In contrast, Colorado's Open Records Act defines public records to include records maintained "by the state, any agency, institution, or political subdivision of the state." Section 24-72-202(6)(a)(I), C.R.S.1998. Our supreme court has not held that judicial records are excluded from the Act, nor has the court promulgated a rule governing the release of such records.
For these reasons, we conclude that CJD 98-05 is neither "a rule" promulgated by the supreme court, nor is it "an order" of the court for the purpose of exempting records under § 24-72-204(1)(c), C.R.S.1998. Accordingly, we reject SCA's contention that CJD 98-05 and the policy adopted by the Public Access Committee prohibit the disclosure of the information requested by BIS.IV.
SCA further contends that § 30-10-101, C.R.S.1998, prohibits access to the pleadings and other papers filed in cases pending before a court except by parties in interest or their attorneys. We disagree.
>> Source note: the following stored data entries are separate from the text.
-- pv_equiv track=rewrite | github.com/fyanardi/tealight-api-oanda-v20 | classgen/classgen.py | gen_enum
-- ===== SOURCE A (Python) =====
-- def gen_enum(name, package, values):
--     """
--     return: list of string of the generated enum
--     """
--     lines = []
--     lines.append("package {};".format(package))
--
--     lines.append("")
--     lines.append("public enum {} {{".format(name))
--
--     for i in range(len(values)):
--         if i != len(values) - 1:
--             lines.append("    {},".format(values[i][0]))
--         else:
--             lines.append("    {}".format(values[i][0]))
--
--     lines.append("}")
--
--     return lines
-- ===== SOURCE B (Python) =====
-- def gen_enum(name, package, values):
--     """
--     return: list of string of the generated enum
--     """
--     def body(vs):
--         # recursion on the list structure: the comma is present exactly when a
--         # non-empty tail of further values remains
--         if not vs:
--             return []
--         if len(vs) == 1:
--             return ["    " + vs[0][0]]
--         return ["    " + vs[0][0] + ","] + body(vs[1:])
--
--     return ["package {};".format(package),
--             "",
--             "public enum {} {{".format(name)] + body(values) + ["}"]
-- ===== Notes on version B (the rewrite author's own statement) =====
-- stated objective: alternative
-- what changed: Replaces A's index loop (comma decided by comparing the loop index with len(values)-1 on each iteration) by structural recursion on the list: a helper recurses on the tail and emits the comma exactly when a non-empty tail remains, with headers/footer assembled by concatenation instead of repeated append.
import Mathlib
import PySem

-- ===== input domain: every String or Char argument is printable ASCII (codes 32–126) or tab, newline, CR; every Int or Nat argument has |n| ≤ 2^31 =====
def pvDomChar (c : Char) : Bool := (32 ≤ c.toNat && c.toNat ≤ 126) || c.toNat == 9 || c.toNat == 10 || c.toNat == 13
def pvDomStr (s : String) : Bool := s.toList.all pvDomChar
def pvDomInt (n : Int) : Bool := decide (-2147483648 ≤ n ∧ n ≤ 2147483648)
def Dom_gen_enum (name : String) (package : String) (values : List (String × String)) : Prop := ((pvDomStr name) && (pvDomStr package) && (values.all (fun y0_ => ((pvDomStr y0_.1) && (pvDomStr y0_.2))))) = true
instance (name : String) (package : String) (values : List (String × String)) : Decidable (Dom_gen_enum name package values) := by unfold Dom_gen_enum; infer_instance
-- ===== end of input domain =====

-- B replaces A's indexed loop (comma decided by comparing the loop index with len-1 each iteration)
-- by structural recursion on the list: the comma is emitted exactly when a non-empty tail remains.

-- ===== PORT A =====
-- literal transliteration of A; values[i] is always in range (i ∈ range(len(values))), so pyGetD's
-- default is never used
def gen_enum (name : String) (package : String) (values : List (String × String)) : List String :=
  let lines : List String := []
  let lines := lines ++ ["package " ++ package ++ ";"]
  let lines := lines ++ [""]
  let lines := lines ++ ["public enum " ++ name ++ " {"]
  let lines := (PySem.List.pyRange 0 (values.length : Int) 1).foldl (fun lines i =>
    if i ≠ (values.length : Int) - 1 then
      lines ++ ["    " ++ (PySem.List.pyGetD values i ("", "")).1 ++ ","]
    else
      lines ++ ["    " ++ (PySem.List.pyGetD values i ("", "")).1]) lines
  lines ++ ["}"]

-- ===== PORT B =====
-- B's recursive helper: comma iff a non-empty tail of further values remains
def genEnumBody : List (String × String) → List String
  | [] => []
  | [v] => ["    " ++ v.1]
  | v :: rest => ("    " ++ v.1 ++ ",") :: genEnumBody rest

def gen_enum_alt (name : String) (package : String) (values : List (String × String)) : List String :=
  ["package " ++ package ++ ";", "", "public enum " ++ name ++ " {"] ++ genEnumBody values ++ ["}"]

-- ===== PRECONDITION & SPEC =====
def Spec_gen_enum (name : String) (package : String) (values : List (String × String)) (out : List String) : Prop := out = gen_enum_alt name package values
instance (name : String) (package : String) (values : List (String × String)) (out : List String) : Decidable (Spec_gen_enum name package values out) := by unfold Spec_gen_enum; infer_instance

-- ===== CLAIM (what is proved, stated in full; the proofs are below) =====
def Claim_equal_gen_enum : Prop := ∀ (name : String) (package : String) (values : List (String × String)), Dom_gen_enum name package values → Spec_gen_enum name package values (gen_enum name package values)

-- ===== LEMMAS AND PROOFS =====

-- a map over range(len l) reading l by index is a map over l
theorem map_f_getD_range {α β : Type} (l : List α) (d : α) (f : α → β) :
    (List.range l.length).map (fun k => f (l.getD k d)) = l.map f := by
  apply List.ext_getElem
  · simp
  · intro i h1 h2
    simp [List.getD]
    simp at h1
    simp [List.getElem?_eq_getElem h1]

-- A's loop over values = vs ++ [v]: every index below the last takes the comma branch,
-- the last index takes the plain branch
theorem bodyA_append (acc : List String) (vs : List (String × String)) (v : String × String) :
    (PySem.List.pyRange 0 ((vs ++ [v]).length : Int) 1).foldl (fun lines i =>
      if i ≠ ((vs ++ [v]).length : Int) - 1 then
        lines ++ ["    " ++ (PySem.List.pyGetD (vs ++ [v]) i ("", "")).1 ++ ","]
      else
        lines ++ ["    " ++ (PySem.List.pyGetD (vs ++ [v]) i ("", "")).1]) acc
    = acc ++ vs.map (fun p => "    " ++ p.1 ++ ",") ++ ["    " ++ v.1] := by
  have hlen : (((vs ++ [v]).length : Nat) : Int) = (vs.length : Int) + 1 := by
    simp
  have hsplit : PySem.List.pyRange 0 ((vs ++ [v]).length : Int) 1
      = PySem.List.pyRange 0 (vs.length : Int) 1 ++ [(vs.length : Int)] := by
    rw [hlen]
    exact PySem.List.pyRange_one_succ_right (by positivity)
  rw [hsplit, List.foldl_append]
  -- the final iteration: i = len(vs), the plain branch
  have hlast : ¬ ((vs.length : Int) ≠ ((vs ++ [v]).length : Int) - 1) := by simp
  rw [List.foldl_cons, List.foldl_nil, if_neg hlast]
  have hgetlast : PySem.List.pyGetD (vs ++ [v]) (vs.length : Int) ("", "") = v := by
    rw [PySem.List.pyGetD_natCast]
    simp [List.getD]
  rw [hgetlast]
  -- the prefix iterations: each i < len(vs) takes the comma branch
  congr 1
  have hcongr : (PySem.List.pyRange 0 (vs.length : Int) 1).foldl (fun lines i =>
      if i ≠ ((vs ++ [v]).length : Int) - 1 then
        lines ++ ["    " ++ (PySem.List.pyGetD (vs ++ [v]) i ("", "")).1 ++ ","]
      else
        lines ++ ["    " ++ (PySem.List.pyGetD (vs ++ [v]) i ("", "")).1]) acc
    = (PySem.List.pyRange 0 (vs.length : Int) 1).foldl (fun lines i =>
        lines ++ ["    " ++ (PySem.List.pyGetD (vs ++ [v]) i ("", "")).1 ++ ","]) acc := by
    apply List.foldl_ext
    intro b i hi
    rw [PySem.List.mem_pyRange_one] at hi
    rw [if_pos]
    rw [hlen]
    omega
  rw [hcongr, PySem.List.foldl_append_singleton_eq_map]
  congr 1
  rw [PySem.List.pyRange_one]
  simp only [Int.sub_zero, Int.toNat_natCast, List.map_map]
  calc (List.range vs.length).map ((fun i => "    " ++ (PySem.List.pyGetD (vs ++ [v]) i ("", "")).1 ++ ",") ∘ (fun k : Nat => (0:Int) + (k:Int)))
      = (List.range vs.length).map (fun k : Nat => "    " ++ ((vs ++ [v]).getD k ("", "")).1 ++ ",") := by
        apply List.map_congr_left
        intro k hk
        simp only [Function.comp]
        rw [Int.zero_add, PySem.List.pyGetD_natCast]
    _ = (List.range vs.length).map (fun k : Nat => "    " ++ (vs.getD k ("", "")).1 ++ ",") := by
        apply List.map_congr_left
        intro k hk
        simp at hk
        congr 2
        rw [List.getD, List.getD, List.getElem?_append_left hk]
    _ = vs.map (fun p => "    " ++ p.1 ++ ",") := map_f_getD_range vs ("", "") (fun p => "    " ++ p.1 ++ ",")

-- B's recursion, characterised on a list split at its last element
theorem genEnumBody_append (vs : List (String × String)) (v : String × String) :
    genEnumBody (vs ++ [v]) = vs.map (fun p => "    " ++ p.1 ++ ",") ++ ["    " ++ v.1] := by
  induction vs with
  | nil => simp [genEnumBody]
  | cons p ps ih =>
    cases ps with
    | nil => simp [genEnumBody]
    | cons q qs =>
      simp only [List.cons_append, List.map_cons]
      rw [show genEnumBody (p :: q :: (qs ++ [v]))
            = ("    " ++ p.1 ++ ",") :: genEnumBody (q :: (qs ++ [v])) from rfl]
      rw [List.cons_append] at ih
      rw [ih]
      simp

-- ===== VERDICT (by name: the statement is the Claim_ definition above) =====
theorem gen_enum_spec : Claim_equal_gen_enum := by
  intro name package values _
  unfold Spec_gen_enum gen_enum gen_enum_alt
  rcases values.eq_nil_or_concat with h | ⟨vs, v, h⟩
  · subst h; simp [PySem.List.pyRange_one_eq_nil, genEnumBody]
  · subst h
    simp only [List.concat_eq_append]
    rw [bodyA_append, genEnumBody_append]
    simp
The statute is inapplicable here because, as noted earlier, BIS has not requested the actual pleadings and papers filed in court. It seeks only computer data regarding the type of case, description of the case, parties to the case, and other court information. BIS has received the same information in past years from SCA. See Times-Call Publishing Co. v. Wingfield, 159 Colo. 172, 410 P.2d 511 (1966) (concluding that § 30-10-101 does not absolutely prohibit access by persons other than parties in interest).
We therefore reject SCA's assertions that disclosure of the information is prohibited by § 30-10-101.V.
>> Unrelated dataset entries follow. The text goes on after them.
-- pv_equiv track=rewrite | github.com/phildsnutz/Xiphos-Vetting | backend/export_ai_challenge.py | _ambiguity_score
-- ===== SOURCE A (Python) =====
-- def _ambiguity_score(flags: list[str]) -> int:
--     score = 0
--     for flag in flags:
--         if flag in {"transshipment_or_intermediary", "telemetry_or_guidance", "surveillance_or_interception"}:
--             score += 2
--         else:
--             score += 1
--     return score
-- ===== SOURCE B (Python) =====
-- _SPECIAL = {"transshipment_or_intermediary", "telemetry_or_guidance", "surveillance_or_interception"}
--
-- def _ambiguity_score(flags: list[str]) -> int:
--     # Stage 1: tally each distinct flag once.
--     counts = {}
--     for f in flags:
--         counts[f] = counts.get(f, 0) + 1
--     # Stage 2: weight each distinct flag by its multiplicity.
--     total = 0
--     for f, c in counts.items():
--         total += c * (2 if f in _SPECIAL else 1)
--     return total
-- ===== Notes on version B (the rewrite author's own statement) =====
-- stated objective: alternative
-- what changed: Replaces A's single per-element add-2/add-1 accumulator loop with a two-stage frequency-table algorithm: build a dict of multiplicities, then sum multiplicity-times-weight over the distinct flags; correct because the weighted sum over elements equals the sum over distinct keys of count*weight.
import Mathlib
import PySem

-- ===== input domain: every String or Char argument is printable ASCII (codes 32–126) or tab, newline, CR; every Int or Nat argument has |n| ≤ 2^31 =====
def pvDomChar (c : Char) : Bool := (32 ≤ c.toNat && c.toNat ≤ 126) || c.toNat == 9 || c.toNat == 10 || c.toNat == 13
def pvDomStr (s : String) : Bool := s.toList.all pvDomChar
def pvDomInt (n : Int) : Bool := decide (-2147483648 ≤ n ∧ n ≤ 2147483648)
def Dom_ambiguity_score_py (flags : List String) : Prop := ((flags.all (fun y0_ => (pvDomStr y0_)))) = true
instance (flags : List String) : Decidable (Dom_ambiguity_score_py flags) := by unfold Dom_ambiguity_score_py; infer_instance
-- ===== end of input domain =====

-- B replaces A's single weighted accumulator loop with a two-stage frequency-table algorithm
-- (tally multiplicities into a dict, then sum multiplicity * weight over distinct flags); objective: alternative.

-- ===== PORT A =====
-- literal port: one pass, adding 2 for a special flag, else 1
def ambiguity_score_py (flags : List String) : Int :=
  flags.foldl (fun score flag =>
    if flag ∈ (["transshipment_or_intermediary", "telemetry_or_guidance", "surveillance_or_interception"] : List String)
    then score + 2 else score + 1) 0

-- ===== PORT B =====
def pvSpecial : List String := ["transshipment_or_intermediary", "telemetry_or_guidance", "surveillance_or_interception"]

def ambiguity_score_py_alt (flags : List String) : Int :=
  -- stage 1: counts[f] = counts.get(f, 0) + 1
  let counts : PySem.Dict String Int :=
    flags.foldl (fun d f => d.insert f (d.getD f 0 + 1)) PySem.Dict.empty
  -- stage 2: total += c * (2 if f in _SPECIAL else 1) over counts.items()
  counts.items.foldl (fun total p => total + p.2 * (if p.1 ∈ pvSpecial then 2 else 1)) 0

-- ===== PRECONDITION & SPEC =====
def Spec_ambiguity_score_py (flags : List String) (out : Int) : Prop := out = ambiguity_score_py_alt flags
instance (flags : List String) (out : Int) : Decidable (Spec_ambiguity_score_py flags out) := by unfold Spec_ambiguity_score_py; infer_instance

-- ===== CLAIM (what is proved, stated in full; the proofs are below) =====
def Claim_equal_ambiguity_score_py : Prop := ∀ (flags : List String), Dom_ambiguity_score_py flags → Spec_ambiguity_score_py flags (ambiguity_score_py flags)

-- ===== LEMMAS AND PROOFS =====

-- the per-flag weight both programs use
def pvWeight (f : String) : Int := if f ∈ pvSpecial then 2 else 1

-- summing count(k) * w(k) over the distinct elements equals summing w over the list
theorem sum_count_mul_ofList (xs : List String) (w : String → Int) :
    ((PySem.Set.ofList xs).map (fun k => (xs.count k : Int) * w k)).sum = (xs.map w).sum := by
  have hnd : (PySem.Set.ofList xs).Nodup := PySem.Set.nodup_ofList xs
  have htf : (PySem.Set.ofList xs).toFinset = xs.toFinset := by
    ext x; simp [PySem.Set.mem_ofList]
  rw [Finset.sum_list_map_count xs w, ← htf, ← List.sum_toFinset _ hnd]
  simp [mul_comm]

-- A is the weighted sum over the list
theorem ambiguity_score_py_eq_sum (flags : List String) :
    ambiguity_score_py flags = (flags.map pvWeight).sum := by
  unfold ambiguity_score_py
  have h : ∀ (s : Int) (f : String),
      (if f ∈ (["transshipment_or_intermediary", "telemetry_or_guidance", "surveillance_or_interception"] : List String)
       then s + 2 else s + 1) = s + pvWeight f := by
    intro s f; unfold pvWeight pvSpecial; split_ifs <;> rfl
  simp only [h]
  rw [PySem.List.foldl_add flags pvWeight 0]; ring

-- B is the weighted sum over distinct flags with multiplicities
theorem ambiguity_score_py_alt_eq_sum (flags : List String) :
    ambiguity_score_py_alt flags = ((PySem.Set.ofList flags).map (fun k => (flags.count k : Int) * pvWeight k)).sum := by
  unfold ambiguity_score_py_alt
  simp only [PySem.Dict.foldl_insert_getD_add_one_eq_counter, PySem.Dict.items_counter]
  rw [PySem.List.foldl_add ((PySem.Set.ofList flags).map (fun k => (k, (flags.count k : Int))))
        (fun p => p.2 * (if p.1 ∈ pvSpecial then 2 else 1)) 0, List.map_map]
  simp [pvWeight, Function.comp_def]

-- ===== VERDICT (by name: the statement is the Claim_ definition above) =====
theorem ambiguity_score_py_spec : Claim_equal_ambiguity_score_py := by
  intro flags _
  unfold Spec_ambiguity_score_py
  rw [ambiguity_score_py_eq_sum, ambiguity_score_py_alt_eq_sum, sum_count_mul_ofList]
lemma pvSet_update_eq_append_pvNew (xs : List Int) (S : List Int) :
    PySem.Set.update S xs = S ++ pvNew S xs := by
  induction xs generalizing S with
  | nil => simp [PySem.Set.update, pvNew]
  | cons x xs ih =>
    show PySem.Set.update (PySem.Set.add S x) xs = _
    rw [PySem.Set.add_eq_ite]
    by_cases hx : x ∈ S
    · rw [if_pos hx, ih S]
      simp [pvNew, hx]
    · rw [if_neg hx, ih (S ++ [x])]
      simp [pvNew, hx]

-- A's grouping step is a single dict.modify
lemma pvGroupA_eq_modify (d : PySem.Dict Int (List String)) (p : Int × String) :
    pvGroupStepA d p = d.modify p.1 [] (· ++ pvWords p.2) := by
  unfold pvGroupStepA
  by_cases h : d.contains p.1 = true
  · rw [if_pos h]
  · simp only [Bool.not_eq_true] at h
    rw [if_neg (by simp [h])]
    show _ = d.insert p.1 (d.getD p.1 [] ++ pvWords p.2)
    rw [PySem.Dict.getD_of_not_contains d [] h]
    rfl

-- lookup in the grouped dict: the concatenated words of the matching pairs
lemma pvGroup_getD (pairs : List (Int × String)) (d : PySem.Dict Int (List String)) (c : Int) :
    (pairs.foldl (fun d p => d.modify p.1 [] (· ++ pvWords p.2)) d).getD c []
      = d.getD c [] ++ (pairs.filter (fun p => p.1 == c)).flatMap (fun p => pvWords p.2) := by
  induction pairs generalizing d with
  | nil => simp
  | cons p ps ih =>
    simp only [List.foldl_cons, List.filter_cons]
    rw [ih]
    show (d.insert p.1 (d.getD p.1 [] ++ pvWords p.2)).getD c [] ++ _ = _
    rw [PySem.Dict.getD_insert]
    by_cases hc : p.1 = c
    · subst hc
      rw [if_pos rfl]
      simp
    · rw [if_neg (fun h => hc h.symm)]
      have : (p.1 == c) = false := by simp [hc]
      simp [this]

-- B's skip-loop over all clusters = plain loop over the not-yet-seen first occurrences
lemma pvSkip_fold (clusters : List Int) (sentences : List String) (n : Int)
    (xs : List Int) (S : List Int) (st : PySem.Dict Int String × List String)
    (hinv : ∀ c : Int, st.1.contains c = decide (c ∈ S)) :
    xs.foldl (pvStepB clusters sentences n) st
      = (pvNew S xs).foldl
          (fun st cluster =>
            let words := (clusters.zip sentences).foldl
              (fun ws p => if p.1 == cluster then ws ++ pvWords p.2 else ws) []
            let cand := words.foldl
              (fun acc w => if !(acc.contains w) && !(st.2.contains w) then acc ++ [w] else acc) []
            let top := pvSelect words cand n
            (st.1.insert cluster (PySem.Str.join "_" top), st.2 ++ top)) st := by
  induction xs generalizing st S with
  | nil => rfl
  | cons x xs ih =>
    simp only [List.foldl_cons]
    by_cases hx : x ∈ S
    · have hcx : st.1.contains x = true := by rw [hinv x]; simp [hx]
      have h1 : pvStepB clusters sentences n st x = st := by
        simp [pvStepB, hcx]
      have h2 : pvNew S (x :: xs) = pvNew S xs := by simp [pvNew, hx]
      rw [h1, h2]
      exact ih S st hinv
    · have hcx : st.1.contains x = false := by rw [hinv x]; simp [hx]
      have h2 : pvNew S (x :: xs) = x :: pvNew (S ++ [x]) xs := by simp [pvNew, hx]
      rw [h2]
      simp only [List.foldl_cons]
      have h1 : pvStepB clusters sentences n st x
          = (let words := (clusters.zip sentences).foldl
               (fun ws p => if p.1 == x then ws ++ pvWords p.2 else ws) []
             let cand := words.foldl
               (fun acc w => if !(acc.contains w) && !(st.2.contains w) then acc ++ [w] else acc) []
             let top := pvSelect words cand n
             (st.1.insert x (PySem.Str.join "_" top), st.2 ++ top)) := by
        simp [pvStepB, hcx]
      rw [h1]
      refine ih (S ++ [x]) _ ?_
      intro c
      dsimp only
      rw [PySem.Dict.contains_insert, hinv c]
      by_cases hc : c = x
      · simp [hc]
      · simp [hc, List.mem_append]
Finally, SCA contends that it is not required to disclose criminal justice records because they are not public records as defined by the Open Records Act and that, instead, they are governed by the Criminal Justice Records Act. We disagree.
Criminal justice records are governed by §§ 24-72-301 to XX-XX-XXX, C.R.S.1998, which are contained in part III of the Open Records Act. Section 24-72-304(1), C.R.S.1998, specifically requires the custodian to make criminal justice records of official actions accessible to the public. All other criminal justice records are accessible at the discretion of the custodian.
Additionally, the General Assembly has provided for public access to the integrated criminal database maintained by SCA in § 16-20.5-101.5, C.R.S.1998, subject only to the limitations imposed by § 24-72-101, et seq., C.R.S. 1998.
Because BIS is asking for information which is public and which is required to be disclosed under the Open Records Act, we conclude that SCA must disclose such records of official actions. For the reasons stated earlier, we further conclude that the Open Records Act imposes an implied duty on SCA to redact any nonpublic information in those records.
Justice METZGER and Justice PLANK concur.